* _TASK DIRECTIONS_:
Could you restate word for word every line of the records below, from the first one to the one holding "-- stated objective: faster"?

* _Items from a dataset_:
****************

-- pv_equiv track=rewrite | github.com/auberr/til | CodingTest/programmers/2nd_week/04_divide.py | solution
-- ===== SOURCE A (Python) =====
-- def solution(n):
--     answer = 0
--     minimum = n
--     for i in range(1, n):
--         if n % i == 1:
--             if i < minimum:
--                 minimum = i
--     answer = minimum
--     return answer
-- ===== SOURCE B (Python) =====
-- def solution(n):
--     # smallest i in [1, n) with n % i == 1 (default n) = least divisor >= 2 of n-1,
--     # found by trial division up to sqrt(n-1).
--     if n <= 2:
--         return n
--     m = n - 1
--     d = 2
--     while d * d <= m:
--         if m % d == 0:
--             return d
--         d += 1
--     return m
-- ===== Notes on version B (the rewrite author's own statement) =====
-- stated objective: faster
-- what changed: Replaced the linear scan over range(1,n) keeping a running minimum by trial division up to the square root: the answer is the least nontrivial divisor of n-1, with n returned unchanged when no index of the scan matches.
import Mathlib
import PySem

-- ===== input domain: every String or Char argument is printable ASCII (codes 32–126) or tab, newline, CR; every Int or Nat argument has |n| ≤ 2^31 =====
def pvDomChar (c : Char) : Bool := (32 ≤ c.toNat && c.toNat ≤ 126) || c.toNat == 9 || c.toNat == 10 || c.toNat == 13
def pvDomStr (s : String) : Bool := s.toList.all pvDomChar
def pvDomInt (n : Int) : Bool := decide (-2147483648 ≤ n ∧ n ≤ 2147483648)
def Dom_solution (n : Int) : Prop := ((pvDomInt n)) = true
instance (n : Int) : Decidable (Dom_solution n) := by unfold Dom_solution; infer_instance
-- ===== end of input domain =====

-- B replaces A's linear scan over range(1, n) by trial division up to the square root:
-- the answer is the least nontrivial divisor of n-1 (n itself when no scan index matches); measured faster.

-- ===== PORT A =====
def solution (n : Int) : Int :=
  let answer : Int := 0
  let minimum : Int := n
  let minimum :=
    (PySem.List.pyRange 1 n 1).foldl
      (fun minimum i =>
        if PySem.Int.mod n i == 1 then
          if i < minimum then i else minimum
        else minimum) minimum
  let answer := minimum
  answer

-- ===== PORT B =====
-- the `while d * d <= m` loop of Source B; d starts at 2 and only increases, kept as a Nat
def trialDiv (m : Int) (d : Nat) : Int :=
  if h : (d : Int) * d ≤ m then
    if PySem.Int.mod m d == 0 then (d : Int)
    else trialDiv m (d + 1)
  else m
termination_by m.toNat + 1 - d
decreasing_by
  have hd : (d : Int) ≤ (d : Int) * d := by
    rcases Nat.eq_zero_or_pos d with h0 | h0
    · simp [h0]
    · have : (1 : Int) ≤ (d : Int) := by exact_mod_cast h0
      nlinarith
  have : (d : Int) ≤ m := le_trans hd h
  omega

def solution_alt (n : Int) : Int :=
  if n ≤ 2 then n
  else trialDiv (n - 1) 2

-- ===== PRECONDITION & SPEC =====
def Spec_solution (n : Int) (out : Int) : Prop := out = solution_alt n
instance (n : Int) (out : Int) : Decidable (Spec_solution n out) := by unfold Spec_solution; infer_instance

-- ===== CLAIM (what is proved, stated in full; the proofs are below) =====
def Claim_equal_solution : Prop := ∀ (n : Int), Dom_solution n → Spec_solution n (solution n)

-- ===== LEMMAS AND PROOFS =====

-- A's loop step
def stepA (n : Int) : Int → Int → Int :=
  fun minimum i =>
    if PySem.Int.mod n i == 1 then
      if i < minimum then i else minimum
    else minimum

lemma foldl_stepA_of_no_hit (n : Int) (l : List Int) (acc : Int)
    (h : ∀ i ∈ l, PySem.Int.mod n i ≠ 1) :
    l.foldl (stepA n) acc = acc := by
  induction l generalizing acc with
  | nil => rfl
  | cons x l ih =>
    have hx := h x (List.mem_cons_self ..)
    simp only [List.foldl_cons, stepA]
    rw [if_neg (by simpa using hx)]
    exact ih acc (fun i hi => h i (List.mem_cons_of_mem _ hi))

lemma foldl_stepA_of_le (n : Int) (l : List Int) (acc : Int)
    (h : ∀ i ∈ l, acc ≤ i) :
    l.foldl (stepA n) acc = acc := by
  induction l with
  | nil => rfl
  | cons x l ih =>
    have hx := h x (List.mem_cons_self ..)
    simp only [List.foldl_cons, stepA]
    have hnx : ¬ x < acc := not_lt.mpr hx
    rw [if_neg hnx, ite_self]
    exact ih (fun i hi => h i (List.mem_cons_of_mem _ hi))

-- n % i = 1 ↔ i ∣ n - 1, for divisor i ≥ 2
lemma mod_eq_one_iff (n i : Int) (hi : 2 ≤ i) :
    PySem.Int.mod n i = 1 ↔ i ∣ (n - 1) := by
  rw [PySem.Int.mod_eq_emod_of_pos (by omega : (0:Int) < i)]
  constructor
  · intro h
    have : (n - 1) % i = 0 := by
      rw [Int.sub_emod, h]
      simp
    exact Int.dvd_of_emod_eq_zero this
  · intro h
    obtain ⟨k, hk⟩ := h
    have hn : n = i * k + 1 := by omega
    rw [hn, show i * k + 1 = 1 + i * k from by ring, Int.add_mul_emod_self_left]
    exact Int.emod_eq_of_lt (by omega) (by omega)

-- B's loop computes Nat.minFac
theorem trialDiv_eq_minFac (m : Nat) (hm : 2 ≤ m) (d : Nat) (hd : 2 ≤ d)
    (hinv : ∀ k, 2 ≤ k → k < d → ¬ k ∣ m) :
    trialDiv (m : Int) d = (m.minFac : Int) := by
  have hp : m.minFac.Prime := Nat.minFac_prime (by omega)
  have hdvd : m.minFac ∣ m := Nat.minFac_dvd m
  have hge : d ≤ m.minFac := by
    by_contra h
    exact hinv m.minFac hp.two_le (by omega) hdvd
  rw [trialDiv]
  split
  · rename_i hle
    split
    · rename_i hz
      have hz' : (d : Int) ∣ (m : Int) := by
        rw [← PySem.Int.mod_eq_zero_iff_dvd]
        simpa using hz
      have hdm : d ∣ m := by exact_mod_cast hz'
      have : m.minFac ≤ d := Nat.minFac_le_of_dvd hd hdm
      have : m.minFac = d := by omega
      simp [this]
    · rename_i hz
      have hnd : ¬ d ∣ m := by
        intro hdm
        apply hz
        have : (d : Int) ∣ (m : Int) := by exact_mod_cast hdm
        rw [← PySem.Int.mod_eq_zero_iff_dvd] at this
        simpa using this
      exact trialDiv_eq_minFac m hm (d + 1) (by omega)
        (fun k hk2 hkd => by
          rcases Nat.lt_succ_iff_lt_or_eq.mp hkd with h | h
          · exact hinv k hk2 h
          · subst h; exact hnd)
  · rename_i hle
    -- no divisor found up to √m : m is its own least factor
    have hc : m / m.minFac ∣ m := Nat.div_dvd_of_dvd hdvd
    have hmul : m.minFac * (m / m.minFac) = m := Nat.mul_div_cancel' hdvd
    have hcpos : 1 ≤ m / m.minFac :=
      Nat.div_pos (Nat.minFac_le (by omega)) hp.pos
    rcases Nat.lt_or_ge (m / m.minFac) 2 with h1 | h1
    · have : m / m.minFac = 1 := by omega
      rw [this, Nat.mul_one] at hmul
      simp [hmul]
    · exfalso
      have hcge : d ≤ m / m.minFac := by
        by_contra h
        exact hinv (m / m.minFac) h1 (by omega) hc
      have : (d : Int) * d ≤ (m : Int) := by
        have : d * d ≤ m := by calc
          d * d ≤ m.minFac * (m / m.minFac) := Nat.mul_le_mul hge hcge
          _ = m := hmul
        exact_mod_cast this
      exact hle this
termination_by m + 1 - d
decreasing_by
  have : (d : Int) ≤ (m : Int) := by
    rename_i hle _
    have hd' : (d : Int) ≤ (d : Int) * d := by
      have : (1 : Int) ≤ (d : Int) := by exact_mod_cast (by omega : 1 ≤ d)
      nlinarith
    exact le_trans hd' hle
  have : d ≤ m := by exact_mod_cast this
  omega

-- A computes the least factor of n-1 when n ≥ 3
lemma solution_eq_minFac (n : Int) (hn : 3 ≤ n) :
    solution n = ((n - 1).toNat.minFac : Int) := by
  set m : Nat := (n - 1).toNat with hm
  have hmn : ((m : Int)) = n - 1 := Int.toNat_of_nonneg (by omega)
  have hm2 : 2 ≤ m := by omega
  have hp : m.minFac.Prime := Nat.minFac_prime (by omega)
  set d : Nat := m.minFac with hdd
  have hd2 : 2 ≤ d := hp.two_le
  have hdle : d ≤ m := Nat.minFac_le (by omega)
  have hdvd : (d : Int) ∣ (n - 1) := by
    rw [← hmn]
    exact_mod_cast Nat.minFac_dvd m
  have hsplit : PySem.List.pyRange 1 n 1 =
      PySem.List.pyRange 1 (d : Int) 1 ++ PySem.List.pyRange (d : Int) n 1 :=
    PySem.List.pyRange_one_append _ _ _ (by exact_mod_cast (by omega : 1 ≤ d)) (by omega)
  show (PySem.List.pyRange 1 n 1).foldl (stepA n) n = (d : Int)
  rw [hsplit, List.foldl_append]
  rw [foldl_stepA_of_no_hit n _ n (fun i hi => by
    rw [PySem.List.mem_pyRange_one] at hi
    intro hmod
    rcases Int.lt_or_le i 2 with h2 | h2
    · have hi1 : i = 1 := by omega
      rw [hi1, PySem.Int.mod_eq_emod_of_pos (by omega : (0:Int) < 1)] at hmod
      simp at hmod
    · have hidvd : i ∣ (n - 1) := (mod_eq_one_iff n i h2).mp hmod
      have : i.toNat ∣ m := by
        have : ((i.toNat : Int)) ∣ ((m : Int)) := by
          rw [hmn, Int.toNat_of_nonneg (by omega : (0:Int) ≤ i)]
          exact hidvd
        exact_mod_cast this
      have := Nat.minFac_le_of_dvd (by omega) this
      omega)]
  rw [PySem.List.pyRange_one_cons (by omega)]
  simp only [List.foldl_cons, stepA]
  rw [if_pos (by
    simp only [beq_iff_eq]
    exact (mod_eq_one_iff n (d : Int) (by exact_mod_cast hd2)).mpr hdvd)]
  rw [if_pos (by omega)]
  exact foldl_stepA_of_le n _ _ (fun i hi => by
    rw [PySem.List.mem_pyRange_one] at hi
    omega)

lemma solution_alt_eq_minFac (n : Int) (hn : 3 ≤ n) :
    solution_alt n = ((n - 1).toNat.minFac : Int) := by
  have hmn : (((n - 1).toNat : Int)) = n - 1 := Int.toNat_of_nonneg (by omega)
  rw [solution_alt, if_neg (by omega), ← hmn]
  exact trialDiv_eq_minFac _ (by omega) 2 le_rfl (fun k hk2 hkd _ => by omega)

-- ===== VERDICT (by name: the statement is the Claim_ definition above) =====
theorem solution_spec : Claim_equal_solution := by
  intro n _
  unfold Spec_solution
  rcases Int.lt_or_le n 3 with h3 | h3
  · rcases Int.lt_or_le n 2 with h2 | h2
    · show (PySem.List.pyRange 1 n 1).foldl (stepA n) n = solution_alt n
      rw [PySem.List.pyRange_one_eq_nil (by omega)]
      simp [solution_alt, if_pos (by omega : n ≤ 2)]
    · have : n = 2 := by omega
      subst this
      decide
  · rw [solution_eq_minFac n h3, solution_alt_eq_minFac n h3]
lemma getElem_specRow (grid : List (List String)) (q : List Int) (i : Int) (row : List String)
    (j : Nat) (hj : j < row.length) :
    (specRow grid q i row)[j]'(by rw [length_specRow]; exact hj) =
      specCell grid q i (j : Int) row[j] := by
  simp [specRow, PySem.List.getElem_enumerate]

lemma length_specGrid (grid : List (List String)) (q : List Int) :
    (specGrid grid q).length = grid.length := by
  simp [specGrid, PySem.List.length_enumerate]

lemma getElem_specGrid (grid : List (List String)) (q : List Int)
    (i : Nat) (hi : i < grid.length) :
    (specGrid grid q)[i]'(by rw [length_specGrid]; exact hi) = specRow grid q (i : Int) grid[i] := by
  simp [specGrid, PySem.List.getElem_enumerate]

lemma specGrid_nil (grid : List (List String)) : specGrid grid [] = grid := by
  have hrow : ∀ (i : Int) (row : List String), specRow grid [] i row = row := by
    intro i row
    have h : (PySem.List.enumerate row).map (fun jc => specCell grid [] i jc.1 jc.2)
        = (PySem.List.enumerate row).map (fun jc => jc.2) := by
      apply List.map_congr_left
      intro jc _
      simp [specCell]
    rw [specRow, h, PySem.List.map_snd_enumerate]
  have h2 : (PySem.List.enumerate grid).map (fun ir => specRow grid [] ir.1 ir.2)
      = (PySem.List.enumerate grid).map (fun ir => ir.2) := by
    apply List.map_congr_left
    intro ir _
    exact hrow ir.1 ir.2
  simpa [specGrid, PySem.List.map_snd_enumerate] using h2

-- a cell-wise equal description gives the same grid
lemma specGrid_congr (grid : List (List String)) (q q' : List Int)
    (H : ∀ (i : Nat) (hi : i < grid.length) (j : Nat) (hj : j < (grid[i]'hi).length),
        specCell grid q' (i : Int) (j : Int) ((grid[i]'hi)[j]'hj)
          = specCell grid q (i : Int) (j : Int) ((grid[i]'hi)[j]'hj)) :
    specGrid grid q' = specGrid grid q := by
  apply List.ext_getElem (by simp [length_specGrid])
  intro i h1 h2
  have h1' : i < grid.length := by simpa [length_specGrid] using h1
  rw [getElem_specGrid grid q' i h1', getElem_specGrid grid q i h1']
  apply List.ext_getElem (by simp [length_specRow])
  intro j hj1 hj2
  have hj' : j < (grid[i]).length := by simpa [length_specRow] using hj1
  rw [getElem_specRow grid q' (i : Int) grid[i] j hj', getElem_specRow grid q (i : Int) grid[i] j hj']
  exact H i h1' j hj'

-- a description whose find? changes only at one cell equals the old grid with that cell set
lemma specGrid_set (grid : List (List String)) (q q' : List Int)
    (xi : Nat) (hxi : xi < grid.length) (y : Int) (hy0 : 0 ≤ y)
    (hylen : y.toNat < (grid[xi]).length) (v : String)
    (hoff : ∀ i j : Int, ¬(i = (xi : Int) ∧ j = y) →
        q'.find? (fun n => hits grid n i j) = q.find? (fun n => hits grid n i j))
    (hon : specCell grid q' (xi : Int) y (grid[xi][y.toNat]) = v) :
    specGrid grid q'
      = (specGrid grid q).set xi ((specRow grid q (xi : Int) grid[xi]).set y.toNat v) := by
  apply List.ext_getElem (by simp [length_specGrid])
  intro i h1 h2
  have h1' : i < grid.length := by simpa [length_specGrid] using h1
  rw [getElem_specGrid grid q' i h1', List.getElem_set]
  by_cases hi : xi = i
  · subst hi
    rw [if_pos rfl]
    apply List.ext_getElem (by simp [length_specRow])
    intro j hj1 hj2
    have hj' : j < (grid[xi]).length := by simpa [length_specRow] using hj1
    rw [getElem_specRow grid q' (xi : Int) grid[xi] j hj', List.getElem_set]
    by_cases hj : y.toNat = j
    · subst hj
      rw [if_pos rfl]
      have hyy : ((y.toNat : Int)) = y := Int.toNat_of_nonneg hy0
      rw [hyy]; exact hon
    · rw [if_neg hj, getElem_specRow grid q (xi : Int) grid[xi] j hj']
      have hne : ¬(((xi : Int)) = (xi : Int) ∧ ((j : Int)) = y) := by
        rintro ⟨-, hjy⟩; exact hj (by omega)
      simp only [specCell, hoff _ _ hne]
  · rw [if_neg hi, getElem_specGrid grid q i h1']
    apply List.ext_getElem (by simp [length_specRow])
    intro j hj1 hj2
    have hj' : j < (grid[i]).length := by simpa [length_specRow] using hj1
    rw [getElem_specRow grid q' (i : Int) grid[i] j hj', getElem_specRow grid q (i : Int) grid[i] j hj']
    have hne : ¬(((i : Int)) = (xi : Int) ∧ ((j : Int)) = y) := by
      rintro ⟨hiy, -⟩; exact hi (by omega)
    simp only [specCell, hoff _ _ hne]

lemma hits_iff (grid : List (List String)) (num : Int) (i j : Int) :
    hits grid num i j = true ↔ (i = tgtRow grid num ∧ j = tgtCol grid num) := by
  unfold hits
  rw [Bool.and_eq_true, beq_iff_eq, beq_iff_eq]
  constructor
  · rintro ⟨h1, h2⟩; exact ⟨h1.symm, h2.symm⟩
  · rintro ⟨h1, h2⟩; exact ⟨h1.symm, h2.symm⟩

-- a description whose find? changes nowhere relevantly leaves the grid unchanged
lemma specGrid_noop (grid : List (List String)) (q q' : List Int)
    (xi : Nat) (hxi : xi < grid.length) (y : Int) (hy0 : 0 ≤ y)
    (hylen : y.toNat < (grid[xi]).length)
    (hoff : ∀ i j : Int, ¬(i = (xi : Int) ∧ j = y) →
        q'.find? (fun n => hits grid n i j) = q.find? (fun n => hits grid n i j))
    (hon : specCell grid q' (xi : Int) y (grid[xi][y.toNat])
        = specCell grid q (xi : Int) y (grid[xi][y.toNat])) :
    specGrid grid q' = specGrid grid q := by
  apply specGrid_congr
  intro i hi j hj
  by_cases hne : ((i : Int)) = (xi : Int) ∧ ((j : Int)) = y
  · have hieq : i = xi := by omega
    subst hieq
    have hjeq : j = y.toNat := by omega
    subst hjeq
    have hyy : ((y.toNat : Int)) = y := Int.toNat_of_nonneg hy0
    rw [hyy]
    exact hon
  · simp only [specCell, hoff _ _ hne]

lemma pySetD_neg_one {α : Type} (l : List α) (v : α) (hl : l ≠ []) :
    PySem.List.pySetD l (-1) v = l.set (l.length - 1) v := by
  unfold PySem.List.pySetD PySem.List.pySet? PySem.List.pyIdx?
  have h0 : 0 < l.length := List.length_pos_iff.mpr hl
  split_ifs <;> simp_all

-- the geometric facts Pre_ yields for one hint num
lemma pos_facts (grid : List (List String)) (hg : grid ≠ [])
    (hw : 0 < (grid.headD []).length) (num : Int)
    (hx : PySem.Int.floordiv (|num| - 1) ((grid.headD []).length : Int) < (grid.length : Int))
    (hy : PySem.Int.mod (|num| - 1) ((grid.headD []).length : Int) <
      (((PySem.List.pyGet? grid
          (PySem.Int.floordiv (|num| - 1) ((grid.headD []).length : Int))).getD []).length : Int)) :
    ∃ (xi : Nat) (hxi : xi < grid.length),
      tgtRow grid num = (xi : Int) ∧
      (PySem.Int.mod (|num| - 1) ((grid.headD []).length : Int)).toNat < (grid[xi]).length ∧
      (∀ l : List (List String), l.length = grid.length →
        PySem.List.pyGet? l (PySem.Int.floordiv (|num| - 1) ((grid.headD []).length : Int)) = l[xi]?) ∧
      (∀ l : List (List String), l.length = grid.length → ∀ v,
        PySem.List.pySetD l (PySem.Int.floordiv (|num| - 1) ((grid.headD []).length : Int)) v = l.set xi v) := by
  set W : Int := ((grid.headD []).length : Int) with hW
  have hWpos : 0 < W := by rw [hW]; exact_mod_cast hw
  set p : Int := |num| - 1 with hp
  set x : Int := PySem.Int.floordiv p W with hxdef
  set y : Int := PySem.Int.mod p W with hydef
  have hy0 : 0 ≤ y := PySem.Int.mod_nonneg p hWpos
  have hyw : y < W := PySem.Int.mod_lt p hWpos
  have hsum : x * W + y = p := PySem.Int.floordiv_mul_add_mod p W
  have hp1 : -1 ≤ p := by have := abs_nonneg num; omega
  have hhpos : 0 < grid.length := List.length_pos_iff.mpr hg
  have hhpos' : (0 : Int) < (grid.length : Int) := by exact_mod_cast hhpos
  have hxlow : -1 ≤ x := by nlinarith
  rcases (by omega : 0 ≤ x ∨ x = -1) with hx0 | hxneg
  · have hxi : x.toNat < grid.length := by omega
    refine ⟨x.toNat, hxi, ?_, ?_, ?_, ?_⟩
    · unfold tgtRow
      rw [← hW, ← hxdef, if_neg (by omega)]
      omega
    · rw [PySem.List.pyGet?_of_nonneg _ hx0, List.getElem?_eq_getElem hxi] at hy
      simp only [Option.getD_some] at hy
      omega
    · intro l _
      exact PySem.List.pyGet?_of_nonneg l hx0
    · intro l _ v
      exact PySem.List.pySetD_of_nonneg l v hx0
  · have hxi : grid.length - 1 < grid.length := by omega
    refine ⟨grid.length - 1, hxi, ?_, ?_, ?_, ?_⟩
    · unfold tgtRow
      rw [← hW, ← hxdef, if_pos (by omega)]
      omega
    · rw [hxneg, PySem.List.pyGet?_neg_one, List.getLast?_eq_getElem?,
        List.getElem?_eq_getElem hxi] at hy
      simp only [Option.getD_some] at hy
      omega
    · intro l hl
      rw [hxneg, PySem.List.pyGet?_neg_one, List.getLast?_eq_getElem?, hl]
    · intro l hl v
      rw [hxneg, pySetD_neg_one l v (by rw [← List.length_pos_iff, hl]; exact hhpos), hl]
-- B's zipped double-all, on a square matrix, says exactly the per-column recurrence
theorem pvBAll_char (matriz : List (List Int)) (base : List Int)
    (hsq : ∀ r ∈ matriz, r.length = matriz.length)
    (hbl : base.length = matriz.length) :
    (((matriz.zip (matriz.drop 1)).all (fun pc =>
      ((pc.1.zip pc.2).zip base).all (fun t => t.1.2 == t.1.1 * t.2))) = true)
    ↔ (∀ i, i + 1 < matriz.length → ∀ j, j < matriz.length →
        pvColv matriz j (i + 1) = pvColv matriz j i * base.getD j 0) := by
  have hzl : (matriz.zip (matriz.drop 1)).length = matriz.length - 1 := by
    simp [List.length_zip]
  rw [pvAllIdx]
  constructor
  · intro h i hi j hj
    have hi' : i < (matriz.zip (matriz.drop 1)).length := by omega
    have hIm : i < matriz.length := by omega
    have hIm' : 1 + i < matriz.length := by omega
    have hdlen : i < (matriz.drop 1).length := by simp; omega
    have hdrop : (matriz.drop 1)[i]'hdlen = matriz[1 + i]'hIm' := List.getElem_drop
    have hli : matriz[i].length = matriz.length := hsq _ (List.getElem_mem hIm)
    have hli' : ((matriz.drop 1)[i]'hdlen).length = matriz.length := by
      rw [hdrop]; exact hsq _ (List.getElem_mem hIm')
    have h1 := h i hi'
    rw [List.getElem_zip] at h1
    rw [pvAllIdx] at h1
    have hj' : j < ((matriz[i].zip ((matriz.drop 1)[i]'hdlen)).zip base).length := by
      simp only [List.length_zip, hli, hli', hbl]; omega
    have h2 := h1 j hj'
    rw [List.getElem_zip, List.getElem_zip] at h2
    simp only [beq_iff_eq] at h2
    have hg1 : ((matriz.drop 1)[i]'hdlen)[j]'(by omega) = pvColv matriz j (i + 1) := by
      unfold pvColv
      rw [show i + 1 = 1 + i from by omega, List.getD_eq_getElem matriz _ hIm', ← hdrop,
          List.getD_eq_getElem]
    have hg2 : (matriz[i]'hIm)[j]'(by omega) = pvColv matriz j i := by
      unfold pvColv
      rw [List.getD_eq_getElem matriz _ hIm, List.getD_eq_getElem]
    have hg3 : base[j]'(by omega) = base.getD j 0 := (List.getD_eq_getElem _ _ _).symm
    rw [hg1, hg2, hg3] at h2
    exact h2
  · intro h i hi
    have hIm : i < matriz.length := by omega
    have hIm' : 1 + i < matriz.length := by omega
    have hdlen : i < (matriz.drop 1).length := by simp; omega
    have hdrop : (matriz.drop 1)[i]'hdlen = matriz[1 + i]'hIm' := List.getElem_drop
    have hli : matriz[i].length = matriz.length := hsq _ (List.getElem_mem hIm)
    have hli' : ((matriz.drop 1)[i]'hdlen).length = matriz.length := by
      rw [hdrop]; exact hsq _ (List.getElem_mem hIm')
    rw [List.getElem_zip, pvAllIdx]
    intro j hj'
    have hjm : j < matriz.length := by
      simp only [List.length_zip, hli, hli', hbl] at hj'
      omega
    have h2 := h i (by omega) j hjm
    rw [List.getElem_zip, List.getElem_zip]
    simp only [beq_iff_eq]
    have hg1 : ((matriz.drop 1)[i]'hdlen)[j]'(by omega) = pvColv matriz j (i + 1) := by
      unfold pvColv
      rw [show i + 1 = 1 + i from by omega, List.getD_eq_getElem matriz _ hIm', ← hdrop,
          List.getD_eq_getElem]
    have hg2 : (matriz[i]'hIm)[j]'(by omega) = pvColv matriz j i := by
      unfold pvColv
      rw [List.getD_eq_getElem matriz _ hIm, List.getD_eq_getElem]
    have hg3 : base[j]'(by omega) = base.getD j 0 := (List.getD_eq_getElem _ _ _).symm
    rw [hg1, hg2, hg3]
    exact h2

****************

* _ANSWER TO THIS EXERCISE_:
-- pv_equiv track=rewrite | github.com/auberr/til | CodingTest/programmers/2nd_week/04_divide.py | solution
-- ===== SOURCE A (Python) =====
-- def solution(n):
--     answer = 0
--     minimum = n
--     for i in range(1, n):
--         if n % i == 1:
--             if i < minimum:
--                 minimum = i
--     answer = minimum
--     return answer
-- ===== SOURCE B (Python) =====
-- def solution(n):
--     # smallest i in [1, n) with n % i == 1 (default n) = least divisor >= 2 of n-1,
--     # found by trial division up to sqrt(n-1).
--     if n <= 2:
--         return n
--     m = n - 1
--     d = 2
--     while d * d <= m:
--         if m % d == 0:
--             return d
--         d += 1
--     return m
-- ===== Notes on version B (the rewrite author's own statement) =====
-- stated objective: faster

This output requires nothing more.